We will continue to provide some examples and a brief analysis of two feature PD plots, including a combination of two numerical features, two categorical features, and one numerical & one categorical. As we will see, 2-way PD plots helps us understand and visualize feature intereactions.

[15]:

features = [
(feature_names.index('temp'), feature_names.index('windspeed')),
(feature_names.index('mnth'), feature_names.index('weathersit')),
(feature_names.index('season'), feature_names.index('temp'))
]

[16]:

# compute explanations
exp = explainer.explain(X=X_train,
features=features,
kind='average',
grid_resolution=25)

[17]:

# plot partial dependece curves
plot_pd(exp=exp,
n_cols=2,
fig_kw={'figheight': 10, 'figwidth': 10});


From the interaction plot between the temperature and wind speed, we can observe that between $$-5$$ and about $$12^\circ C$$, the wind speed does not influence the average prediction that much. This can be deduced from the vertical strips of similar values restricted to the feature values domain of the reference dataset. The global trend is such that no matter the wind speed, the number of rented bikes increases with the temperature. As the temperature increases over $$12^\circ C$$ and stays below $$30^\circ C$$, we can observe that the wind speed starts to become more relevant for the model’s prediction. We note that the number of rented bikes stays high until the wind speed surpasses the value of approximately $$18 \text{km/h}$$, after which it starts dropping. This suggests that for relatively warm weather, the number of rentals increases as long as the wind is not too rough. Finally, we can observe that for extremely hot weather, the number of rentals drops again with the temperature.

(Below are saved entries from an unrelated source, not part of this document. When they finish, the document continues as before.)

-- pv_equiv track=rewrite | github.com/StinkyMilo/Prosetta | LetterFrequency/trigger_detection.py | get_triggers
-- ===== SOURCE A (Python) =====
-- class Progress:
--     def __init__(self, alias):
--         self.alias: str = alias
--         self._num: int = 0
--         self.alias_start: int = -1
--         self.alias_end: int = -1
--         self.total_location_value: int = 0
--
--     @property
--     def letter(self) -> str:
--         if self._num == len(self.alias):
--             return ""
--         return self.alias[self._num]
--
--     def inc(self,index):
--         if self._num < len(self.alias):
--             if self._num == 0:
--                 self.alias_start = index
--             self.total_location_value += index
--             self._num += 1
--         if self._num == len(self.alias):
--             self.alias_end = index
--             return True
--         return False
--
-- def get_triggers(word: str, commands: list[str]) -> list[str]:
--     interp = [Progress(command) for command in commands]
--     triggers: list[str] = []
--     i = 0
--     for letter in word:
--         for progress in interp:
--             if progress.letter == letter and progress.inc(i):
--                 triggers.append(progress.alias)
--         i+=1
--     return triggers
-- ===== SOURCE B (Python) =====
-- def _match_end(word, cmd):
--     """Index in word at which non-empty cmd completes as a greedy subsequence, else None."""
--     j = 0
--     for i, ch in enumerate(word):
--         if ch == cmd[j]:
--             j += 1
--             if j == len(cmd):
--                 return i
--     return None
--
-- def get_triggers(word: str, commands: list[str]) -> list[str]:
--     by_end = {}
--     for cmd in commands:
--         if not cmd:
--             continue
--         end = _match_end(word, cmd)
--         if end is not None:
--             by_end.setdefault(end, []).append(cmd)
--     return [cmd for end in sorted(by_end) for cmd in by_end[end]]
-- ===== Notes on version B (the rewrite author's own statement) =====
-- stated objective: faster
-- what changed: A simulates all commands letter-by-letter over the word (a Progress object per command advanced/inspected on every word letter); B instead greedily matches each command against the word on its own with early exit at completion, groups completed commands by completion index in a dict, and emits the groups in sorted key order.
import Mathlib
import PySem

By inspecting the weather situation against the month, interestingly, we can observe the rental prediction is influenced by the weather situation and not by the calendar month. As the weather deteriorates, the rentals drop, independent of the calendar month.

A similar situation can be observed in the plot of temperature against the season. Something that we’ve seen before is that the number of predicted rentals seems to be independent of the season and only depends on the temperature outside. As we have mentioned before, as the temperature increases, the number of rentals seems to increase till it reaches $$17^\circ C$$. Then it flattens at a high number until the weather becomes too hot (i.e. approx. $$27^\circ C$$), after which it starts dropping again.

References

[1] Fanaee-T, Hadi, and Gama, Joao, ‘Event labeling combining ensemble detectors and background knowledge’, Progress in Artificial Intelligence (2013): pp. 1-15, Springer Berlin Heidelberg.

[2] Molnar, Christoph. Interpretable machine learning. Lulu. com, 2020.